Thorough inspection of the shoulder requires observation of the entire upper extremity, neck, and upper thorax ( Fig. 55-1 ). Simultaneous inspection of both shoulders allows immediate comparison for signs of trauma (e.g., ecchymosis, abrasion, laceration, deformity, and bony prominence), atrophy (e.g., the deltoid or rotator cuff) ( Fig. 55-2 ), infection (e.g., erythema), and prior surgical incisions. Often patients may not recall the timing or number of prior surgical procedures (or even their existence, in some situations), but observation of an anterior deltopectoral approach for remote shoulder dislocations may provide a clue to the examiner regarding the open procedure performed.

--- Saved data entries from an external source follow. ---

theorem sstep_correct {rel : List String} {tbl : List Nat} {c : String} {t : List String}
    (htbl : ∀ i, i < rel.length → tbl.getD i 0 = pf rel (i+1)) :
    kmpSStep rel tbl rel.length (Sfun rel t) c = Sfun rel (t ++ [c]) := by
  have hk0m : Sfun rel t ≤ rel.length := Nat.findGreatest_le _
  have hBp : Bp rel t (Sfun rel t) :=
    Nat.findGreatest_spec (P := Bp rel t) (Nat.zero_le _)
      ⟨Nat.zero_le _, by simpa using List.nil_suffix⟩
  have hmax : ∀ j, Bp rel t j → j ≤ Sfun rel t := fun j hj => Nat.le_findGreatest hj.1 hj
  unfold kmpSStep
  rw [fall2_correct (Sfun rel t) (Sfun rel t) le_rfl hk0m (fun i hi => htbl i (by omega))]
  set k0 := Sfun rel t with hk0def
  set F := Nat.findGreatest (Rp rel rel.length c k0) k0 with hFdef
  have hRF : Rp rel rel.length c k0 F :=
    Nat.findGreatest_spec (P := Rp rel rel.length c k0) (Nat.zero_le _)
      ⟨by simpa using List.nil_suffix, Or.inl rfl⟩
  have hFk0 : F ≤ k0 := Nat.findGreatest_le _
  have hFs : rel.take F <:+ t := hRF.1.trans hBp.2
  have hRmax : ∀ j, j ≤ k0 → Rp rel rel.length c k0 j → j ≤ F :=
    fun j h1 h2 => Nat.le_findGreatest h1 h2
  by_cases hC : F < rel.length ∧ rel.getD F "" = c
  · rw [if_pos hC]
    apply le_antisymm
    · apply Nat.le_findGreatest (by omega)
      refine ⟨by omega, ?_⟩
      rw [cand_iff (by omega) (by omega)]
      simpa using ⟨hFs, hC.2⟩
    · have hBp' : Bp rel (t ++ [c]) (Sfun rel (t ++ [c])) :=
        Nat.findGreatest_spec (P := Bp rel (t ++ [c])) (Nat.zero_le _)
          ⟨Nat.zero_le _, by simpa using List.nil_suffix⟩
      set p := Sfun rel (t ++ [c]) with hpdef
      rcases Nat.eq_zero_or_pos p with hp0 | hp0
      · omega
      · obtain ⟨hpm, hpsfx⟩ := hBp'
        rw [cand_iff hp0 hpm] at hpsfx
        have h1 : p - 1 ≤ k0 := hmax (p-1) ⟨by omega, hpsfx.1⟩
        have h2 : rel.take (p-1) <:+ rel.take k0 := (chain_iff h1 hk0m hBp.2).mp hpsfx.1
        have h3 : p - 1 ≤ F := hRmax (p-1) h1 ⟨h2, Or.inr ⟨by omega, hpsfx.2⟩⟩
        omega
  · rw [if_neg hC]
    have hF0 : F = 0 := by
      rcases hRF.2 with h | h
      · exact h
      · exact absurd h hC
    symm
    rw [hk0def] at *
    unfold Sfun
    rw [hF0, Nat.findGreatest_eq_zero_iff]
    intro j h0 hjm hBj
    obtain ⟨_, hsfx⟩ := hBj
    rw [cand_iff h0 hjm] at hsfx
    have h1 : j - 1 ≤ Sfun rel t := hmax (j-1) ⟨by omega, hsfx.1⟩
    have h2 : rel.take (j-1) <:+ rel.take (Sfun rel t) := (chain_iff h1 hk0m hBp.2).mp hsfx.1
    have h3 : j - 1 ≤ F := hRmax (j-1) h1 ⟨h2, Or.inr ⟨by omega, hsfx.2⟩⟩
    have hj1 : j = 1 := by omega
    apply hC
    rw [hF0]
    constructor
    · omega
    · have hj10 : j - 1 = 0 := by omega
      have hc2 := hsfx.2
      rwa [hj10] at hc2

theorem Sfun_nil (rel : List String) : Sfun rel [] = 0 := by
  unfold Sfun
  rw [Nat.findGreatest_eq_zero_iff]
  intro j h0 hj hB
  obtain ⟨hjm, hsfx⟩ := hB
  have := List.suffix_nil.mp hsfx
  rw [List.take_eq_nil_iff] at this
  rcases this with h | h
  · omega
  · rw [h] at hjm
    simp at hjm
    omega

theorem scan_inv {rel : List String} {tbl : List Nat}
    (htbl : ∀ i, i < rel.length → tbl.getD i 0 = pf rel (i+1)) :
    ∀ (xs t : List String),
      xs.foldl (kmpSStep rel tbl rel.length) (Sfun rel t) = Sfun rel (t ++ xs) := by
  intro xs
  induction xs with
  | nil => intro t; simp
  | cons x xs ih =>
    intro t
    rw [List.foldl_cons, sstep_correct htbl, ih (t ++ [x])]
    simp

theorem bstep_correct {rel : List String} {tbl : List Nat} {n : Nat}
    (h0 : 0 < n) (hn : n < rel.length)
    (htbl : ∀ i, i < n → tbl.getD i 0 = pf rel (i+1)) :
    kmpBStep rel (tbl, pf rel n) (rel.getD n "") = (tbl ++ [pf rel (n+1)], pf rel (n+1)) := by
  have hpf : pf rel n < n := pf_lt h0
  have hsnoc : rel.take (n+1) = rel.take n ++ [rel.getD n ""] := take_getD hn
  unfold kmpBStep
  rw [fall1_eq_fall2 (pf rel n) (pf rel n) le_rfl (by omega) (fun i hi => htbl i (by omega)),
    fall2_correct (pf rel n) (pf rel n) le_rfl (by omega) (fun i hi => htbl i (by omega))]
  set c := rel.getD n "" with hcdef
  set F := Nat.findGreatest (Rp rel rel.length c (pf rel n)) (pf rel n) with hFdef
  have hRF : Rp rel rel.length c (pf rel n) F :=
    Nat.findGreatest_spec (P := Rp rel rel.length c (pf rel n)) (Nat.zero_le _)
      ⟨by simpa using List.nil_suffix, Or.inl rfl⟩
  have hFk0 : F ≤ pf rel n := Nat.findGreatest_le _
  have hRmax : ∀ j, j ≤ pf rel n → Rp rel rel.length c (pf rel n) j → j ≤ F :=
    fun j h1 h2 => Nat.le_findGreatest h1 h2
  have hFs : rel.take F <:+ rel.take n := hRF.1.trans (pf_suffix rel n)
  have key : (if rel.getD F "" = c then F + 1 else F) = pf rel (n+1) := by
    by_cases hC : rel.getD F "" = c
    · rw [if_pos hC]
      apply le_antisymm
      · unfold pf
        simp only [Nat.add_sub_cancel]
        apply Nat.le_findGreatest (by omega)
        rw [hsnoc, cand_iff (by omega) (by omega)]
        simpa using ⟨hFs, hC⟩
      · have hple : pf rel (n+1) ≤ n := by
          have := pf_lt (n := n+1) (by omega) (rel := rel)
          omega
        have hpsfx := pf_suffix rel (n+1)
        rcases Nat.eq_zero_or_pos (pf rel (n+1)) with hp0 | hp0
        · omega
        · rw [hsnoc, cand_iff hp0 (by omega)] at hpsfx
          have h1 : pf rel (n+1) - 1 ≤ pf rel n := pf_max (by omega) hpsfx.1
          have h2 : rel.take (pf rel (n+1) - 1) <:+ rel.take (pf rel n) :=
            (chain_iff h1 (by omega) (pf_suffix rel n)).mp hpsfx.1
          have h3 : pf rel (n+1) - 1 ≤ F := hRmax _ h1 ⟨h2, Or.inr ⟨by omega, hpsfx.2⟩⟩
          omega
    · rw [if_neg hC]
      have hF0 : F = 0 := by
        rcases hRF.2 with h | h
        · exact h
        · exact absurd h.2 hC
      rw [hF0]
      symm
      unfold pf
      simp only [Nat.add_sub_cancel]
      rw [Nat.findGreatest_eq_zero_iff]
      intro j h0j hjn hsfx
      rw [hsnoc, cand_iff h0j (by omega)] at hsfx
      have h1 : j - 1 ≤ pf rel n := pf_max (by omega) hsfx.1
      have h2 : rel.take (j-1) <:+ rel.take (pf rel n) :=
        (chain_iff h1 (by omega) (pf_suffix rel n)).mp hsfx.1
      have h3 : j - 1 ≤ F := hRmax _ h1 ⟨h2, Or.inr ⟨by omega, hsfx.2⟩⟩
      have hj1 : j = 1 := by omega
      apply hC
      rw [hF0]
      have := hsfx.2
      rwa [show j - 1 = 0 by omega] at this
  simp only [key]

theorem build_correct {rel : List String} (hrel : rel ≠ []) :
    ∀ i, i ≤ rel.length - 1 →
      ((rel.drop 1).take i).foldl (kmpBStep rel) ([0], 0) =
        ((List.range (i+1)).map (fun j => pf rel (j+1)), pf rel (i+1)) := by
  have hm : 0 < rel.length := List.length_pos_of_ne_nil hrel
  intro i
  induction i with
  | zero =>
    intro _
    simp [pf, List.range_one]
  | succ i ih =>
    intro hi
    have hstep : (rel.drop 1).take (i+1) = (rel.drop 1).take i ++ [(rel.drop 1).getD i ""] :=
      take_getD (by simp; omega)
    have hgd : (rel.drop 1).getD i "" = rel.getD (i+1) "" := by
      simp [List.getD_eq_getElem?_getD, List.getElem?_drop, Nat.add_comm]
    rw [hstep, List.foldl_append, ih (by omega)]
    simp only [List.foldl_cons, List.foldl_nil, hgd]
    rw [bstep_correct (n := i+1) (by omega) (by omega) ?htbl]
    case htbl =>
      intro j hj
      simp [List.getD_eq_getElem?_getD, List.getElem?_map, List.getElem?_range hj]
    simp [List.range_succ]

theorem kmpBuild_tbl {rel : List String} (hrel : rel ≠ []) :
    ∀ i, i < rel.length → (kmpBuild rel).1.getD i 0 = pf rel (i+1) := by
  have hm : 0 < rel.length := List.length_pos_of_ne_nil hrel
  have hfull : (rel.drop 1).take (rel.length - 1) = rel.drop 1 := by
    have : (rel.drop 1).length = rel.length - 1 := by simp
    rw [← this]
    exact List.take_length
  have h := build_correct hrel (rel.length - 1) le_rfl
  rw [hfull] at h
  unfold kmpBuild
  rw [h]
  intro i hi
  simp only
  rw [show rel.length - 1 + 1 = rel.length by omega]
  simp [List.getD_eq_getElem?_getD, List.getElem?_map, List.getElem?_range hi]

theorem A_go_correct (root rel : List String) :
    ∀ ov, ov ≤ min root.length rel.length →
      pyA_go root rel ov = root ++ rel.drop (Nat.findGreatest (Bp rel root) ov) := by
  intro ov
  induction ov with
  | zero => intro _; simp [pyA_go]
  | succ ov ih =>
    intro hov
    have hn : ov + 1 ≤ root.length := by omega
    have hm : ov + 1 ≤ rel.length := by omega
    rw [pyA_go]
    rw [PySem.List.slice_from_neg_natCast root (k := ov+1) (by omega),
      PySem.List.slice_to_natCast, PySem.List.slice_from_natCast]
    by_cases heq : root.drop (root.length - (ov+1)) = rel.take (ov+1)
    · rw [if_pos heq]
      have hBp : Bp rel root (ov+1) := ⟨hm, by rw [← heq]; exact List.drop_suffix _ _⟩
      rw [Nat.findGreatest_succ, if_pos hBp]
    · rw [if_neg heq, ih (by omega), Nat.findGreatest_succ, if_neg ?hnb]
      case hnb =>
        rintro ⟨h1, hsfx⟩
        apply heq
        have := List.suffix_iff_eq_drop.mp hsfx
        rw [List.length_take] at this
        rw [show min (ov+1) rel.length = ov + 1 by omega] at this
        exact this.symm

-- ===== VERDICT (by name: the statement is the Claim_ definition above) =====
theorem deduplicate_path_components_py_spec : Claim_equal_deduplicate_path_components_py := by
  intro root rel _
  unfold Spec_deduplicate_path_components_py deduplicate_path_components_py
    deduplicate_path_components_py_alt
  by_cases hrel : rel = []
  · simp [hrel]
  · rw [if_neg hrel, if_neg hrel]
    simp only
    have htbl := kmpBuild_tbl hrel
    have hscan : root.foldl (kmpSStep rel (kmpBuild rel).1 rel.length) 0 = Sfun rel root := by
      rw [show (0 : Nat) = Sfun rel [] from (Sfun_nil rel).symm]
      rw [scan_inv htbl root []]
      simp
    rw [hscan, A_go_correct root rel _ le_rfl]
    have hfg : Nat.findGreatest (Bp rel root) (min root.length rel.length) = Sfun rel root := by
      unfold Sfun
      symm
      apply fg_shrink (Nat.min_le_right _ _)
      intro j h1 h2 hB
      obtain ⟨hjm, hsfx⟩ := hB
      have hlen := hsfx.length_le
      rw [List.length_take] at hlen
      omega
    rw [hfg]
-- pv_equiv track=rewrite | github.com/pulsar2105/Zebra | scr/compiler/parser.py | search_min_priority
-- ===== SOURCE A (Python) =====
-- def determine_lower_para_influences(tokens):
--     parentheses_influence = 0
--     influences = []
--
--     for t in tokens:
--         if t == "(":
--             parentheses_influence += 1
--             influences.append(parentheses_influence)
--         elif t == ")":
--             influences.append(parentheses_influence)
--             parentheses_influence -= 1
--         else:
--             influences.append(parentheses_influence)
--
--     # if the level of influence of the brackets is greater than 0
--     # ask to remove the extra brackets again
--     if min(influences) > 0:
--         # don't remove brackets if there is comma in there
--         if min(influences) == 1:
--             for i in range(len(tokens)):
--                 if tokens[i] == "," and influences[i] == min(influences):
--                     return tokens, min(influences), influences
--
--         tokens = tokens[1:-1]
--         return determine_lower_para_influences(tokens)
--
--     return tokens, min(influences), influences
--
-- def search_min_priority(tokens, operators, operators_priority):
--     tokens, min_para_influence, influences = determine_lower_para_influences(tokens)
--
--     # check if there are any operators left
--     good = False
--     for token in tokens:
--         if token in operators:
--             good = True
--     if not good:
--         return None, -1
--
--     # the lowest priority operator is sought
--     for operators in operators_priority:
--         for i in range(len(tokens)):
--             for operator in operators:
--                 if tokens[len(tokens) - 1 - i] in operators:
--                     if tokens[len(tokens) - 1 - i] == operator and influences[len(tokens) - 1 - i] == min_para_influence:
--                         return operator, len(tokens) - 1 - i
-- ===== SOURCE B (Python) =====
-- def search_min_priority(tokens, operators, operators_priority):
--     def influences_of(ts):
--         infl = []
--         lvl = 0
--         for t in ts:
--             if t == "(":
--                 lvl += 1
--                 infl.append(lvl)
--             elif t == ")":
--                 infl.append(lvl)
--                 lvl -= 1
--             else:
--                 infl.append(lvl)
--         return infl
--
--     infl = influences_of(tokens)
--     # strip outer bracket layers iteratively; when min(infl) > 0 the first token
--     # is "(", so the stripped slice's influences are the old ones shifted by -1.
--     while True:
--         m = min(infl)
--         if m <= 0:
--             break
--         if m == 1 and any(t == "," and v == 1 for t, v in zip(tokens, infl)):
--             break
--         tokens = tokens[1:-1]
--         infl = [v - 1 for v in infl[1:-1]]
--
--     if not any(t in operators for t in tokens):
--         return None, -1
--
--     rank = {}
--     for r, group in enumerate(operators_priority):
--         for op in group:
--             rank.setdefault(op, r)
--
--     best = None
--     for pos, (t, v) in enumerate(zip(tokens, infl)):
--         if v == m and t in rank:
--             r = rank[t]
--             if best is None or r <= best[0]:
--                 best = (r, t, pos)
--     if best is None:
--         return None
--     return best[1], best[2]
-- ===== Notes on version B (the rewrite author's own statement) =====
-- stated objective: faster
-- what changed: B replaces A's triple-nested right-to-left operator search (for each priority group, for each position, for each operator in the group) by a priority dict built once plus a single scan keeping the best (lowest-rank, rightmost) candidate, and strips outer bracket layers iteratively by shifting the influence list by -1 instead of recomputing it in a recursive call.
import Mathlib
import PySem

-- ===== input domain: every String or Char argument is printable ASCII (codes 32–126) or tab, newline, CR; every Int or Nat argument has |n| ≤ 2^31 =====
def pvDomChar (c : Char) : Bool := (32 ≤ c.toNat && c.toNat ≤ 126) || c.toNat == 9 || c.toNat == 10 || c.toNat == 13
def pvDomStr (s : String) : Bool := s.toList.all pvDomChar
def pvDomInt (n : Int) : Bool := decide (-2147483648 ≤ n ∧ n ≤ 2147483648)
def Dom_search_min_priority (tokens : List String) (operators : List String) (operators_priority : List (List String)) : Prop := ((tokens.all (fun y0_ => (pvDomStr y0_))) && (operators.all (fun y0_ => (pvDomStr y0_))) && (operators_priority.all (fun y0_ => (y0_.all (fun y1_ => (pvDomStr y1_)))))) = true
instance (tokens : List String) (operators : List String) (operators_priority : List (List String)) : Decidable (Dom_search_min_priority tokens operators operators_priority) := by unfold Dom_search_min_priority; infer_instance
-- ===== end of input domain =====

-- B replaces A's triple-nested right-to-left operator scan by a dict of priorities
-- built once plus a single scan, and strips bracket layers by shifting the
-- influence list instead of recomputing it recursively.

-- ===== PORT A =====

-- the influence-accumulating loop of determine_lower_para_influences
def pvInfl : Int → List String → List Int
  | _, [] => []
  | lvl, t :: ts =>
    if t = "(" then (lvl + 1) :: pvInfl (lvl + 1) ts
    else if t = ")" then lvl :: pvInfl (lvl - 1) ts
    else lvl :: pvInfl lvl ts

-- port of determine_lower_para_influences; none = the ValueError of min([]) (outside Pre_).
-- The Nat fuel is only a structural-termination guard: each recursive call strips at
-- least one token, so fuel = tokens.length + 1 is never exhausted.
def pvDetermineF : Nat → List String → Option (List String × Int × List Int)
  | 0, _ => none
  | fuel + 1, tokens =>
    let infl := pvInfl 0 tokens
    match PySem.List.min? infl (fun x => x) with
    | none => none
    | some m =>
      if 0 < m then
        if m == 1 && (PySem.List.pyRange 0 (tokens.length : Int) 1).any
            (fun i => PySem.List.pyGetD tokens i "" == "," && PySem.List.pyGetD infl i 0 == m) then
          some (tokens, m, infl)
        else pvDetermineF fuel (PySem.List.slice tokens (some 1) (some (-1)))
      else some (tokens, m, infl)

def pvDetermine (tokens : List String) : Option (List String × Int × List Int) :=
  pvDetermineF (tokens.length + 1) tokens

-- the innermost 'for operator in operators' loop (indices are in range: pyGetD is exact)
def pvFindOp (toks : List String) (infl : List Int) (m : Int) (group : List String) (pos : Int) :
    List String → Option (Option String × Int)
  | [] => none
  | op :: rest =>
    if group.contains (PySem.List.pyGetD toks pos "") then
      if PySem.List.pyGetD toks pos "" == op && PySem.List.pyGetD infl pos 0 == m then
        some (some op, pos)
      else pvFindOp toks infl m group pos rest
    else pvFindOp toks infl m group pos rest

-- 'for i in range(len(tokens))' with early return
def pvScanGroup (toks : List String) (infl : List Int) (m : Int) (group : List String) :
    List Int → Option (Option String × Int)
  | [] => none
  | i :: is =>
    match pvFindOp toks infl m group ((toks.length : Int) - 1 - i) group with
    | some r => some r
    | none => pvScanGroup toks infl m group is

-- 'for operators in operators_priority' with early return
def pvScanGroups (toks : List String) (infl : List Int) (m : Int) :
    List (List String) → Option (Option String × Int)
  | [] => none
  | g :: gs =>
    match pvScanGroup toks infl m g (PySem.List.pyRange 0 (toks.length : Int) 1) with
    | some r => some r
    | none => pvScanGroups toks infl m gs

def search_min_priority (tokens : List String) (operators : List String) (operators_priority : List (List String)) : Option (Option String × Int) :=
  match pvDetermine tokens with
  | none => none
  | some (toks, m, infl) =>
    let good := toks.foldl (fun good token => if operators.contains token then true else good) false
    if good = false then some (none, -1)
    else pvScanGroups toks infl m operators_priority
-- pv_equiv track=rewrite | github.com/thirupathireddy665/crossbeam | src_training/bustle_generated_properties.py | is_contains_comma
-- ===== SOURCE A (Python) =====
-- AllTrue = -1
--
-- Mixed = 0
--
-- AllFalse = 1
--
-- def is_contains_comma(inputs):
--     is_true_present = False
--     is_false_present = False
--     for program_input in inputs:
--         if "," in program_input:
--             is_true_present = True
--         else:
--             is_false_present = True
--
--     if is_true_present and is_false_present:
--         return Mixed
--     elif is_true_present:
--         return AllTrue
--     else:
--         return AllFalse
-- ===== SOURCE B (Python) =====
-- AllTrue = -1
-- Mixed = 0
-- AllFalse = 1
--
-- def is_contains_comma(inputs):
--     if not inputs:
--         return AllFalse
--     first = "," in inputs[0]
--     for x in inputs[1:]:
--         if ("," in x) != first:
--             return Mixed
--     return AllTrue if first else AllFalse
-- ===== Notes on version B (the rewrite author's own statement) =====
-- stated objective: alternative
-- what changed: Anchors on the first element's comma flag and scans the rest with an early exit returning Mixed at the first disagreement, instead of A's full-pass accumulation of two booleans classified afterwards.
import Mathlib
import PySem

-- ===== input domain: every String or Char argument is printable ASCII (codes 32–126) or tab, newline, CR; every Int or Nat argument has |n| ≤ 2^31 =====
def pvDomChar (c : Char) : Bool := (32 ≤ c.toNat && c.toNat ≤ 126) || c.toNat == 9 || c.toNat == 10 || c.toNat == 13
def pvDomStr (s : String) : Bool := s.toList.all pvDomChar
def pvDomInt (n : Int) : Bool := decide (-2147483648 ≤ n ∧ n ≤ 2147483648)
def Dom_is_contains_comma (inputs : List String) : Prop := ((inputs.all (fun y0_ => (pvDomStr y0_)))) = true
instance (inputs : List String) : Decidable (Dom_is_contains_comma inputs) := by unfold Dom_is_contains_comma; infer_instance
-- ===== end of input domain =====

-- B anchors on the first element's comma flag and scans the rest with an early exit at the
-- first disagreement, instead of A's full-pass dual-boolean accumulation (objective: alternative).

-- ===== PORT A =====
-- A: loop updating two booleans, then a three-way branch.
def is_contains_comma (inputs : List String) : Int :=
  let st := inputs.foldl
    (fun (st : Bool × Bool) program_input =>
      if PySem.Str.isIn "," program_input then (true, st.2) else (st.1, true))
    (false, false)
  if st.1 && st.2 then 0
  else if st.1 then -1
  else 1

-- ===== PORT B =====
-- B's early-exit scan of the tail against the anchored first flag.
def pvScanB (first : Bool) : List String → Int
  | [] => if first then -1 else 1
  | x :: xs => if (PySem.Str.isIn "," x) != first then 0 else pvScanB first xs

-- B: empty → AllFalse; else anchor first flag, early-exit scan of the rest.
def is_contains_comma_alt (inputs : List String) : Int :=
  match inputs with
  | [] => 1
  | hd :: tl => pvScanB (PySem.Str.isIn "," hd) tl

-- ===== PRECONDITION & SPEC =====
def Spec_is_contains_comma (inputs : List String) (out : Int) : Prop := out = is_contains_comma_alt inputs
instance (inputs : List String) (out : Int) : Decidable (Spec_is_contains_comma inputs out) := by unfold Spec_is_contains_comma; infer_instance

-- ===== CLAIM (what is proved, stated in full; the proofs are below) =====
def Claim_equal_is_contains_comma : Prop := ∀ (inputs : List String), Dom_is_contains_comma inputs → Spec_is_contains_comma inputs (is_contains_comma inputs)

-- ===== LEMMAS AND PROOFS =====

-- A's fold accumulates exactly "some element has a comma" / "some element lacks one".
theorem pvFoldA (inputs : List String) (t f : Bool) :
    inputs.foldl
      (fun (st : Bool × Bool) x =>
        if PySem.Str.isIn "," x then (true, st.2) else (st.1, true))
      (t, f)
    = (t || inputs.any (fun x => PySem.Str.isIn "," x),
       f || inputs.any (fun x => !PySem.Str.isIn "," x)) := by
  induction inputs generalizing t f with
  | nil => simp
  | cons hd tl ih =>
    rw [List.foldl_cons, List.any_cons, List.any_cons]
    by_cases h : PySem.Str.isIn "," hd = true
    · rw [if_pos h, ih, h]; simp
    · rw [if_neg h, ih]
      simp only [Bool.not_eq_true] at h
      rw [h]; simp

-- B's scan returns 0 iff some tail element disagrees with the anchor, else classifies the anchor.
theorem pvScanB_eq (first : Bool) (xs : List String) :
    pvScanB first xs
    = if xs.any (fun x => PySem.Str.isIn "," x != first) then 0
      else if first then -1 else 1 := by
  induction xs with
  | nil => simp [pvScanB]
  | cons hd tl ih =>
    rw [pvScanB, List.any_cons]
    by_cases h : (PySem.Str.isIn "," hd != first) = true
    · rw [if_pos h, h]; simp
    · rw [if_neg h, ih]
      have h' : PySem.Chars.isIn [','] hd.toList = first := by
        simpa [PySem.Str.isIn] using h
      simp [h']

-- ===== VERDICT (by name: the statement is the Claim_ definition above) =====
theorem is_contains_comma_spec : Claim_equal_is_contains_comma := by
  intro inputs _
  unfold Spec_is_contains_comma
  cases inputs with
  | nil => simp [is_contains_comma, is_contains_comma_alt]
  | cons hd tl =>
    simp only [is_contains_comma, is_contains_comma_alt]
    rw [pvFoldA, pvScanB_eq]
    by_cases h : PySem.Chars.isIn [','] hd.toList = true
    · simp [h]
    · simp only [Bool.not_eq_true] at h
      simp [h]
      split_ifs <;> rfl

Further, although the patient may not recall why the procedure was performed, a superior shoulder saber incision (relating to the rotator cuff or acromioclavicular joint), an axillary incision (for node dissection), a cervical spine incision (relating to cranial nerve XI or a spinal accessory nerve injury leading to lateral scapular winging), or a chest wall incision/laceration (pertaining to a long thoracic nerve injury leading to medial scapular winging) may assist in evaluation. A prominent acromioclavicular joint may indicate arthrosis. The appearance of a superior fluid bulge may indicate subacromial effusion extension as a sign of a chronic massive rotator cuff tear. Static or dynamic scapular winging may indicate a neurologic injury or dysfunctional muscular coordination. Often the appearance of an atraumatic stiff shoulder without prior shoulder conditions may reveal no obvious pathology.